-- pv_equiv track=rewrite | github.com/danimcgu98/python | cryptoverter/aes_funcs.py | create_matrix_from_ascii
-- ===== SOURCE A (Python) =====
-- def create_matrix_from_ascii(value):
--
--     matrix = [[],[],[],[]]
--
--     for i, char in enumerate(value):
--         index = i
--         if index + 1 >= 4:
--             index %= 4
--         matrix[index].append(hex(ord(char)))
--
--     return matrix
-- ===== SOURCE B (Python) =====
-- def create_matrix_from_ascii(value):
--     heads = [value[k:k+4] for k in range(0, len(value), 4)]
--     return [[hex(ord(h[j])) for h in heads if j < len(h)] for j in range(4)]
-- ===== Notes on version B (the rewrite author's own statement) =====
-- stated objective: alternative
-- what changed: splits the input into 4-character chunks once and builds each of the four rows independently by scanning the chunk list, instead of distributing characters one-by-one into matrix[i%4]
import Mathlib
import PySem

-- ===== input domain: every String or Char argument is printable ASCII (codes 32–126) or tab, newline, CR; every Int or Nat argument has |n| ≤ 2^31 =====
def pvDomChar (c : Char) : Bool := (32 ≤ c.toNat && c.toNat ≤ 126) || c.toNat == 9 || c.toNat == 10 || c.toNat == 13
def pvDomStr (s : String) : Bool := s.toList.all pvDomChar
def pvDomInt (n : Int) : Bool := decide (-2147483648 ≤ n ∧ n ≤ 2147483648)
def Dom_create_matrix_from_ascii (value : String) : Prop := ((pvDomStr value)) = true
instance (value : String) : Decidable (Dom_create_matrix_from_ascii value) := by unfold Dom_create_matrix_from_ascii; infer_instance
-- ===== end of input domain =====

-- B splits the input into 4-character chunks once and builds each of the four rows
-- independently from the chunk list, instead of A's one-by-one distribution into
-- matrix[i%4] (objective: alternative decomposition, same cost).

-- shared helper: Python's hex(n) for n ≥ 0 ("0x" + lowercase hex digits); both Pythons call the built-in hex
def hexDigit (n : Nat) : Char := if n < 10 then Char.ofNat (48 + n) else Char.ofNat (87 + n)

def hexCore (n : Nat) (acc : List Char) : List Char :=
  if h : n < 16 then hexDigit n :: acc
  else hexCore (n / 16) (hexDigit (n % 16) :: acc)
termination_by n
decreasing_by exact Nat.div_lt_self (by omega) (by omega)

def hexStr (n : Nat) : String := String.ofList ('0' :: 'x' :: hexCore n [])

-- ===== PORT A =====
def aStep (matrix : List (List String)) (p : Int × Char) : List (List String) :=
  let index := p.1
  let index := if index + 1 ≥ 4 then PySem.Int.mod index 4 else index
  PySem.List.pySetD matrix index (PySem.List.pyGetD matrix index [] ++ [hexStr p.2.toNat])

def create_matrix_from_ascii (value : String) : List (List String) :=
  (PySem.List.enumerate value.toList 0).foldl aStep [[], [], [], []]

-- ===== PORT B =====
def create_matrix_from_ascii_alt (value : String) : List (List String) :=
  let cs := value.toList
  let heads := (PySem.List.pyRange 0 (cs.length : Int) 4).map
    (fun k => PySem.List.slice cs (some k) (some (k + 4)))
  (PySem.List.pyRange 0 4 1).map (fun j =>
    (heads.filter (fun h => j < (h.length : Int))).map
      (fun h => hexStr ((PySem.List.pyGetD h j ' ').toNat)))

-- ===== PRECONDITION & SPEC =====
def Spec_create_matrix_from_ascii (value : String) (out : List (List String)) : Prop := out = create_matrix_from_ascii_alt value
instance (value : String) (out : List (List String)) : Decidable (Spec_create_matrix_from_ascii value out) := by unfold Spec_create_matrix_from_ascii; infer_instance

-- ===== CLAIM (what is proved, stated in full; the proofs are below) =====
def Claim_equal_create_matrix_from_ascii : Prop := ∀ (value : String), Dom_create_matrix_from_ascii value → Spec_create_matrix_from_ascii value (create_matrix_from_ascii value)

-- ===== LEMMAS AND PROOFS =====

-- proof-side: the hex strings of the chars of cs at positions i with (s + i) % 4 = j
def rowOfS : List Char → Nat → Nat → List String
  | [], _, _ => []
  | c :: cs, j, s => (if s % 4 = j then [hexStr c.toNat] else []) ++ rowOfS cs j (s + 1)

-- proof-side: the 4-character chunks of cs
def chunkList : List Char → List (List Char)
  | [] => []
  | c :: t => ((c :: t).take 4) :: chunkList ((c :: t).drop 4)
termination_by cs => cs.length
decreasing_by simp

theorem rowOfS_add4 (j : Nat) : ∀ (cs : List Char) (s : Nat), rowOfS cs j (s + 4) = rowOfS cs j s := by
  intro cs
  induction cs with
  | nil => intro s; rfl
  | cons c cs ih =>
    intro s
    have h1 : (s + 4) % 4 = s % 4 := Nat.add_mod_right s 4
    have h2 : s + 4 + 1 = (s + 1) + 4 := by omega
    simp [rowOfS, h1, h2, ih (s + 1)]

theorem aStep_eq (c : Char) (s : Nat) (r0 r1 r2 r3 : List String) :
    aStep [r0, r1, r2, r3] ((s : Int), c) =
      [r0 ++ rowOfS [c] 0 s, r1 ++ rowOfS [c] 1 s, r2 ++ rowOfS [c] 2 s, r3 ++ rowOfS [c] 3 s] := by
  have hidx : (if (s : Int) + 1 ≥ 4 then PySem.Int.mod (s : Int) 4 else (s : Int))
      = ((s % 4 : Nat) : Int) := by
    split_ifs with h
    · exact_mod_cast PySem.Int.mod_natCast s 4
    · have : s % 4 = s := Nat.mod_eq_of_lt (by omega)
      rw [this]
  simp only [aStep]
  rw [hidx]
  have h4 : s % 4 = 0 ∨ s % 4 = 1 ∨ s % 4 = 2 ∨ s % 4 = 3 := by omega
  rcases h4 with h | h | h | h <;>
    rw [h] <;>
    simp [rowOfS, h, PySem.List.pySetD, PySem.List.pySet?, PySem.List.pyGetD,
      PySem.List.pyIdx?]

theorem aLoop_eq : ∀ (cs : List Char) (s : Nat) (r0 r1 r2 r3 : List String),
    (PySem.List.enumerate cs (s : Int)).foldl aStep [r0, r1, r2, r3] =
      [r0 ++ rowOfS cs 0 s, r1 ++ rowOfS cs 1 s, r2 ++ rowOfS cs 2 s, r3 ++ rowOfS cs 3 s] := by
  intro cs
  induction cs with
  | nil => intro s r0 r1 r2 r3; simp [PySem.List.enumerate_nil, rowOfS]
  | cons c cs ih =>
    intro s r0 r1 r2 r3
    rw [PySem.List.enumerate_cons]
    have hs1 : (s : Int) + 1 = ((s + 1 : Nat) : Int) := by push_cast; ring
    simp only [List.foldl_cons, aStep_eq, hs1, ih (s + 1)]
    simp [rowOfS, List.append_assoc]

theorem slice_chunk (cs : List Char) (k : Nat) :
    PySem.List.slice cs (some (0 + 4 * (k : Int))) (some (0 + 4 * (k : Int) + 4)) = (cs.drop (4 * k)).take 4 := by
  rw [PySem.List.slice_toNat cs (a := 0 + 4 * (k : Int)) (b := 0 + 4 * (k : Int) + 4) (by positivity) (by positivity)]
  have h1 : (0 + 4 * (k : Int)).toNat = 4 * k := by omega
  have h2 : (0 + 4 * (k : Int) + 4).toNat = 4 * k + 4 := by omega
  rw [h1, h2]
  congr 1
  omega

-- the strided chunk starts 0, 4, 8, … slice cs into chunkList cs
theorem heads_eq' : ∀ (q : Nat) (cs : List Char), q = (cs.length + 3) / 4 →
    List.map (fun k : Nat => PySem.List.slice cs (some (0 + 4 * (k : Int))) (some (0 + 4 * (k : Int) + 4))) (List.range q) = chunkList cs := by
  intro q
  induction q with
  | zero =>
    intro cs hq
    have : cs.length = 0 := by omega
    rw [List.eq_nil_of_length_eq_zero this, chunkList]
    rfl
  | succ q ih =>
    intro cs hq
    rcases cs with _ | ⟨c, t⟩
    · have h0 : ([] : List Char).length = 0 := rfl
      omega
    · rw [List.range_succ_eq_map, List.map_cons, List.map_map, chunkList]
      congr 1
      · rw [slice_chunk]
        norm_num
      · rw [show ((c :: t).drop 4) = t.drop 3 from by simp]
        rw [← ih (t.drop 3) (by simp only [List.length_drop]; simp only [List.length_cons] at hq; omega)]
        apply List.map_congr_left
        intro k _
        simp only [Function.comp]
        rw [show ((k.succ : Nat) : Int) = ((k + 1 : Nat) : Int) from rfl]
        rw [slice_chunk, slice_chunk]
        rw [List.drop_drop]
        have hd : (c :: t).drop (4 * (k + 1)) = t.drop (4 * k + 3) := by
          rw [show 4 * (k + 1) = (4 * k + 3) + 1 from by omega]
          exact List.drop_succ_cons
        rw [hd]
        congr 2
        omega


theorem row_eq : ∀ (cs : List Char) (j : Nat), j < 4 →
    ((chunkList cs).filter (fun h => (j : Int) < (h.length : Int))).map
      (fun h => hexStr ((PySem.List.pyGetD h (j : Int) ' ').toNat)) = rowOfS cs j 0 := by
  intro cs
  induction cs using chunkList.induct with
  | case1 => intro j hj; simp [chunkList, rowOfS]
  | case2 c t ih =>
    intro j hj
    rw [chunkList]
    rcases t with _ | ⟨b, t⟩
    · interval_cases j <;>
        simp [chunkList, rowOfS, PySem.List.pyGetD]
    rcases t with _ | ⟨d, t⟩
    · interval_cases j <;>
        simp [chunkList, rowOfS, PySem.List.pyGetD]
    rcases t with _ | ⟨e, t⟩
    · interval_cases j <;>
        simp [chunkList, rowOfS, PySem.List.pyGetD]
    · have hih := ih j hj
      simp only [List.take, List.drop] at hih ⊢
      interval_cases j <;>
        simp [List.filter, PySem.List.pyGetD, rowOfS, rowOfS_add4] <;>
        simpa [PySem.List.pyGetD, PySem.List.pyIdx?] using hih

-- ===== VERDICT (by name: the statement is the Claim_ definition above) =====
theorem create_matrix_from_ascii_spec : Claim_equal_create_matrix_from_ascii := by
  intro value _
  unfold Spec_create_matrix_from_ascii create_matrix_from_ascii create_matrix_from_ascii_alt
  have hA := aLoop_eq value.toList 0 [] [] [] []
  norm_num at hA
  rw [hA]
  simp only []
  rw [PySem.List.pyRange_of_pos 0 (value.toList.length : Int) (by omega)]
  rcases Nat.eq_zero_or_pos value.toList.length with hlen | hlen
  · rw [List.eq_nil_of_length_eq_zero hlen]
    rfl
  have hq : ((((value.toList.length : Int)) - 0 + 4 - 1) / 4).toNat = (value.toList.length + 3) / 4 := by
    omega
  rw [if_pos (by exact_mod_cast hlen : (0:Int) < (value.toList.length : Int)), hq]
  rw [show List.map (fun k => PySem.List.slice value.toList (some k) (some (k + 4)))
        (List.map (fun k : Nat => (0:Int) + 4 * (k : Int)) (List.range ((value.toList.length + 3) / 4)))
      = (List.range ((value.toList.length + 3) / 4)).map
        (fun k : Nat => PySem.List.slice value.toList (some (0 + 4 * (k : Int))) (some (0 + 4 * (k : Int) + 4)))
    from by rw [List.map_map]; rfl]
  rw [heads_eq' _ value.toList rfl]
  have r0 := row_eq value.toList 0 (by omega)
  have r1 := row_eq value.toList 1 (by omega)
  have r2 := row_eq value.toList 2 (by omega)
  have r3 := row_eq value.toList 3 (by omega)
  simp only [Nat.cast_zero, Nat.cast_one, Nat.cast_ofNat] at r0 r1 r2 r3
  rw [show PySem.List.pyRange 0 4 1 = [0, 1, 2, 3] from by decide]
  simp only [List.map_cons, List.map_nil]
  rw [r0, r1, r2, r3]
§ §
Note every line in the material with "Bool" and copy it.

def pvDomChar (c : Char) : Bool := (32 ≤ c.toNat && c.toNat ≤ 126) || c.toNat == 9 || c.toNat == 10 || c.toNat == 13
def pvDomStr (s : String) : Bool := s.toList.all pvDomChar
def pvDomInt (n : Int) : Bool := decide (-2147483648 ≤ n ∧ n ≤ 2147483648)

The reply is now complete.